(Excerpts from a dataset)

=== Section Start ===

-- pv_equiv track=rewrite | github.com/Shaaldy/graph-algorithms | labs/lab1.py | kraskal_func
-- ===== SOURCE A (Python) =====
-- def init_union_find(n: int) -> tuple[list[int], list[int]]:
--     parent = list(range(n))
--     rank = [1] * n
--     return parent, rank
--
-- def find(parent: list[int], u: int) -> int:
--     if parent[u] != u:
--         parent[u] = find(parent, parent[u])
--     return parent[u]
--
-- def union(parent: list[int], rank: list[int], u: int, v: int) -> None:
--     root_u = find(parent, u)
--     root_v = find(parent, v)
--
--     if root_u != root_v:
--         if rank[root_u] > rank[root_v]:
--             parent[root_v] = root_u
--         elif rank[root_u] < rank[root_v]:
--             parent[root_u] = root_v
--         else:
--             parent[root_v] = root_u
--             rank[root_u] += 1
--
-- def kraskal_func(points_diff: dict[tuple, int], n: int) -> tuple[list[list[int]], int]:
--     parent, rank = init_union_find(n)  # Инициализация Union-Find
--     lst = [[] for _ in range(n)]
--     res = 0
--     edge_count = 0
--
--     for (u, v) in points_diff.keys():
--         if find(parent, u) != find(parent, v):  # Если вершины принадлежат разным компонентам
--             union(parent, rank, u, v)  # Объединяем компоненты
--             lst[u].append(v + 1)
--             lst[v].append(u + 1)
--             res += points_diff[(u, v)]
--             edge_count += 1
--
--         if edge_count == n - 1:
--             break
--
--     lst = [sorted(ls) + [0] for ls in lst]
--
--     return lst, res
-- ===== SOURCE B (Python) =====
-- def kraskal_func(points_diff, n):
--     # quick-find: comp[i] is the label of i's component; a merge relabels wholesale
--     comp = list(range(n))
--     chosen = []
--     res = 0
--     for (u, v), w in points_diff.items():
--         cu, cv = comp[u], comp[v]
--         if cu != cv:
--             comp = [cu if c == cv else c for c in comp]
--             chosen.append((u, v))
--             res += w
--             if len(chosen) == n - 1:
--                 break
--     adj = [sorted(b + 1 if a == i else a + 1
--                   for (a, b) in chosen if i in (a, b)) + [0]
--            for i in range(n)]
--     return adj, res
-- ===== Notes on version B (the rewrite author's own statement) =====
-- stated objective: simpler
-- what changed: The union-find structure (recursive path-compressing find plus union by rank over two arrays) is replaced by a quick-find component-label array that is relabelled wholesale on each merge, and the adjacency lists are derived from the flat list of chosen edges after the loop instead of being maintained as n append-lists inside it.
-- outside the precondition, e.g. on kraskal_func({(-1, 0): 5}, 2): A returns ([[0, 0], [1, 0]], 5), B returns ([[0, 0], [0]], 5)
import Mathlib
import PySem

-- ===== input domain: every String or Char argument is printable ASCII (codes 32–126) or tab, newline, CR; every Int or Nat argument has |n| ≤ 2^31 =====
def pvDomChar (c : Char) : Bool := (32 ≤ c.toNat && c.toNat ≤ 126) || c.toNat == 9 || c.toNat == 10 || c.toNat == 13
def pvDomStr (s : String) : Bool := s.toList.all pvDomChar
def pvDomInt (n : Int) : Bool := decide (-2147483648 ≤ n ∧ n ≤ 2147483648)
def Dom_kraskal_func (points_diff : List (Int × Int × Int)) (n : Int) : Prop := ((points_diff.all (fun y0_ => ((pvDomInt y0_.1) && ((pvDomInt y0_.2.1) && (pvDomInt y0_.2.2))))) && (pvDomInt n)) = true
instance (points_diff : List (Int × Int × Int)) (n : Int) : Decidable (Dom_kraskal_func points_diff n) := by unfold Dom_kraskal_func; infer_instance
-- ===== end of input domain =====

-- B replaces the union-find structure (recursive path-compressing find + union by rank over two
-- arrays) by a quick-find component-label array relabelled wholesale on each merge, and derives
-- the adjacency lists from a flat list of chosen edges after the loop instead of maintaining n
-- append-lists inside it.  Return values agree on Pre_; neither version is claimed faster.
-- (A mutates nothing observable: its dict parameter is only read.)

-- ===== PORT A =====
-- find(parent, u) with path compression; the recursion gets fuel (len+1 at each call site),
-- 'none' = fuel exhausted or IndexError — Python would recurse forever / raise there.
def pvFindA : Nat → List Int → Int → Option (List Int × Int)
  | 0, _, _ => none
  | f + 1, p, u =>
    match PySem.List.pyGet? p u with
    | none => none
    | some pu =>
      if pu ≠ u then
        match pvFindA f p pu with
        | none => none
        | some (p1, r) => some (PySem.List.pySetD p1 u r, r)   -- parent[u] = r; return parent[u]
      else some (p, u)

-- union(parent, rank, u, v)
def pvUnionA (fuel : Nat) (p rk : List Int) (u v : Int) : Option (List Int × List Int) :=
  match pvFindA fuel p u with
  | none => none
  | some (p1, ru) =>
    match pvFindA fuel p1 v with
    | none => none
    | some (p2, rv) =>
      if ru ≠ rv then
        match PySem.List.pyGet? rk ru, PySem.List.pyGet? rk rv with
        | some au, some av =>
          if au > av then some (PySem.List.pySetD p2 rv ru, rk)
          else if au < av then some (PySem.List.pySetD p2 ru rv, rk)
          else some (PySem.List.pySetD p2 rv ru, PySem.List.pySetD rk ru (au + 1))
        | _, _ => none
      else some (p2, rk)

-- points_diff[(u, v)] : first (and on Pre_ only) matching key
def pvLookupA (pd : List (Int × Int × Int)) (u v : Int) : Option Int :=
  match pd with
  | [] => none
  | (a, b, w) :: rest => if a = u ∧ b = v then some w else pvLookupA rest u v

-- the 'for (u, v) in points_diff.keys()' loop; state = (parent, rank, lst, res, edge_count)
def pvLoopA (pd : List (Int × Int × Int)) (n : Int) :
    List (Int × Int × Int) → List Int × List Int × List (List Int) × Int × Int →
    Option (List Int × List Int × List (List Int) × Int × Int)
  | [], st => some st
  | (u, v, _) :: rest, (p, rk, lst, res, cnt) =>
    match pvFindA (p.length + 1) p u with
    | none => none
    | some (p1, ru) =>
      match pvFindA (p1.length + 1) p1 v with
      | none => none
      | some (p2, rv) =>
        if ru ≠ rv then
          match pvUnionA (p2.length + 1) p2 rk u v with
          | none => none
          | some (p3, rk') =>
            match PySem.List.pyGet? lst u with
            | none => none
            | some lu =>
              let lst1 := PySem.List.pySetD lst u (lu ++ [v + 1])
              match PySem.List.pyGet? lst1 v with
              | none => none
              | some lv =>
                let lst2 := PySem.List.pySetD lst1 v (lv ++ [u + 1])
                match pvLookupA pd u v with
                | none => none
                | some w =>
                  if (cnt + 1 : Int) = n - 1 then some (p3, rk', lst2, res + w, cnt + 1)
                  else pvLoopA pd n rest (p3, rk', lst2, res + w, cnt + 1)
        else
          if (cnt : Int) = n - 1 then some (p2, rk, lst, res, cnt)
          else pvLoopA pd n rest (p2, rk, lst, res, cnt)

def kraskal_func (points_diff : List (Int × Int × Int)) (n : Int) : List (List Int) × Int :=
  let parent := PySem.List.pyRange 0 n 1
  let rank := PySem.List.pyRepeat [(1 : Int)] n
  let lst := (PySem.List.pyRange 0 n 1).map (fun _ => ([] : List Int))
  match pvLoopA points_diff n points_diff (parent, rank, lst, 0, 0) with
  | none => ([], 0)   -- unreachable under Pre_: Python raises on these inputs
  | some (_, _, lstF, res, _) =>
    (lstF.map (fun ls => PySem.List.sorted ls (fun x => x) false ++ [0]), res)

-- ===== PORT B =====
-- the edge loop of B: quick-find over the component-label array 'comp';
-- state = (comp, chosen, res); a merge rebuilds comp with a single list comprehension
def pvLoopB (n : Int) :
    List (Int × Int × Int) → List Int × List (Int × Int) × Int →
    Option (List Int × List (Int × Int) × Int)
  | [], st => some st
  | (u, v, w) :: rest, (comp, chosen, res) =>
    match PySem.List.pyGet? comp u, PySem.List.pyGet? comp v with
    | some cu, some cv =>
      if cu ≠ cv then
        let comp' := comp.map (fun c => if c = cv then cu else c)
        let chosen' := chosen ++ [(u, v)]
        if (chosen'.length : Int) = n - 1 then some (comp', chosen', res + w)
        else pvLoopB n rest (comp', chosen', res + w)
      else pvLoopB n rest (comp, chosen, res)
    | _, _ => none

-- adjacency of vertex i derived from the chosen edges
def pvAdjB (chosen : List (Int × Int)) (i : Int) : List Int :=
  (chosen.filter (fun e => i == e.1 || i == e.2)).map
    (fun e => if e.1 = i then e.2 + 1 else e.1 + 1)

def kraskal_func_alt (points_diff : List (Int × Int × Int)) (n : Int) : List (List Int) × Int :=
  let comp := PySem.List.pyRange 0 n 1
  match pvLoopB n points_diff (comp, [], 0) with
  | none => ([], 0)
  | some (_, chosen, res) =>
    ((PySem.List.pyRange 0 n 1).map
       (fun i => PySem.List.sorted (pvAdjB chosen i) (fun x => x) false ++ [0]), res)

-- ===== PRECONDITION & SPEC =====
-- Pre_ excludes (a) association lists with duplicate (u, v) keys — the Python parameter is a
-- dict, whose keys are unique, so such a list does not represent any dict input — and
-- (b) edges whose endpoints are not vertex indices 0..n-1: Python raises IndexError for
-- endpoints outside [-n, n), and a negative endpoint is malformed input outside the natural
-- domain of an n-vertex graph (A's list indexing silently wraps it around).
def Pre_kraskal_func (points_diff : List (Int × Int × Int)) (n : Int) : Prop :=
  (points_diff.map (fun e => (e.1, e.2.1))).Nodup ∧
  ∀ e ∈ points_diff, 0 ≤ e.1 ∧ e.1 < n ∧ 0 ≤ e.2.1 ∧ e.2.1 < n
instance (points_diff : List (Int × Int × Int)) (n : Int) : Decidable (Pre_kraskal_func points_diff n) := by
  unfold Pre_kraskal_func; infer_instance

def pvWitness_kraskal_func : (List (Int × Int × Int)) × Int := ([(0, 1, 5), (1, 2, 3), (0, 2, 4)], 3)

def Spec_kraskal_func (points_diff : List (Int × Int × Int)) (n : Int) (out : List (List Int) × Int) : Prop := out = kraskal_func_alt points_diff n
instance (points_diff : List (Int × Int × Int)) (n : Int) (out : List (List Int) × Int) : Decidable (Spec_kraskal_func points_diff n out) := by
  unfold Spec_kraskal_func; infer_instance

-- ===== CLAIM (what is proved, stated in full; the proofs are below) =====
def Claim_equal_kraskal_func : Prop := ∀ (points_diff : List (Int × Int × Int)) (n : Int), Dom_kraskal_func points_diff n → Pre_kraskal_func points_diff n → Spec_kraskal_func points_diff n (kraskal_func points_diff n)

-- ===== LEMMAS AND PROOFS =====
-- ---- generic helpers about Python list get/set on nonnegative indices ----
def pvGood (p : List Int) : Prop := ∀ y ∈ p, 0 ≤ y

theorem pvGetSet_same {α : Type} {p : List α} {i : Int} {v : α} (h0 : 0 ≤ i) (hlt : i.toNat < p.length) :
    PySem.List.pyGet? (PySem.List.pySetD p i v) i = some v := by
  rw [PySem.List.pySetD_of_nonneg _ _ h0, PySem.List.pyGet?_of_nonneg _ h0]
  exact List.getElem?_set_self hlt

theorem pvGetSet_ne {α : Type} {p : List α} {i j : Int} {v : α} (h0 : 0 ≤ i) (h1 : 0 ≤ j) (hne : j ≠ i) :
    PySem.List.pyGet? (PySem.List.pySetD p i v) j = PySem.List.pyGet? p j := by
  rw [PySem.List.pySetD_of_nonneg _ _ h0, PySem.List.pyGet?_of_nonneg _ h1,
    PySem.List.pyGet?_of_nonneg _ h1]
  exact List.getElem?_set_ne (by omega)

theorem pvSet_id {α : Type} {p : List α} {i : Int} {v : α} (h0 : 0 ≤ i)
    (h : PySem.List.pyGet? p i = some v) : PySem.List.pySetD p i v = p := by
  rw [PySem.List.pySetD_of_nonneg _ _ h0]
  rw [PySem.List.pyGet?_of_nonneg _ h0] at h
  rcases List.getElem?_eq_some_iff.1 h with ⟨hl, hv⟩
  subst hv
  exact List.set_getElem_self hl

theorem pvMem_set {α : Type} {p : List α} {i : Int} {v y : α} (h0 : 0 ≤ i) (h : y ∈ PySem.List.pySetD p i v) :
    y ∈ p ∨ y = v := by
  rw [PySem.List.pySetD_of_nonneg _ _ h0] at h
  exact List.mem_or_eq_of_mem_set h

theorem pvGet_total {α : Type} {p : List α} {i : Int} (h0 : 0 ≤ i) (hlt : i.toNat < p.length) :
    ∃ x, PySem.List.pyGet? p i = some x := by
  rw [PySem.List.pyGet?_of_nonneg _ h0]
  exact ⟨_, List.getElem?_eq_getElem hlt⟩

-- ---- the walk-to-root trace ----
def pvTrace : Nat → List Int → Int → Option (List Int × Int)
  | 0, _, _ => none
  | f + 1, p, x =>
    match PySem.List.pyGet? p x with
    | none => none
    | some px => if px ≠ x then (pvTrace f p px).map (fun o => (x :: o.1, o.2)) else some ([], x)

def pvSetAll (p : List Int) (t : List Int) (r : Int) : List Int :=
  t.foldr (fun y q => PySem.List.pySetD q y r) p

theorem pvLen_setAll {p t r} : (pvSetAll p t r).length = p.length := by
  induction t with
  | nil => rfl
  | cons y t ih => simp [pvSetAll, PySem.List.length_pySetD] at ih ⊢; exact ih

theorem pvMem_setAll {p t r y} (ht : ∀ y ∈ t, 0 ≤ y) (h : y ∈ pvSetAll p t r) :
    y ∈ p ∨ y = r := by
  induction t with
  | nil => exact Or.inl h
  | cons a t ih =>
    have h' : y ∈ PySem.List.pySetD (pvSetAll p t r) a r := h
    rcases pvMem_set (ht a (by simp)) h' with h2 | h2
    · exact ih (fun y hy => ht y (by simp [hy])) h2
    · exact Or.inr h2

theorem pvGet_setAll_ne {p : List Int} {t : List Int} {r z : Int}
    (hz : 0 ≤ z) (ht : ∀ y ∈ t, 0 ≤ y) (hnm : z ∉ t) :
    PySem.List.pyGet? (pvSetAll p t r) z = PySem.List.pyGet? p z := by
  induction t with
  | nil => rfl
  | cons a t ih =>
    have ha : 0 ≤ a := ht a (by simp)
    have : pvSetAll p (a :: t) r = PySem.List.pySetD (pvSetAll p t r) a r := rfl
    rw [this, pvGetSet_ne ha hz (by simp at hnm; exact hnm.1)]
    exact ih (fun y hy => ht y (by simp [hy])) (by simp at hnm; exact hnm.2)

=== Section End ===

Your answer should be a single number: how many lines in the data above include "after"?

2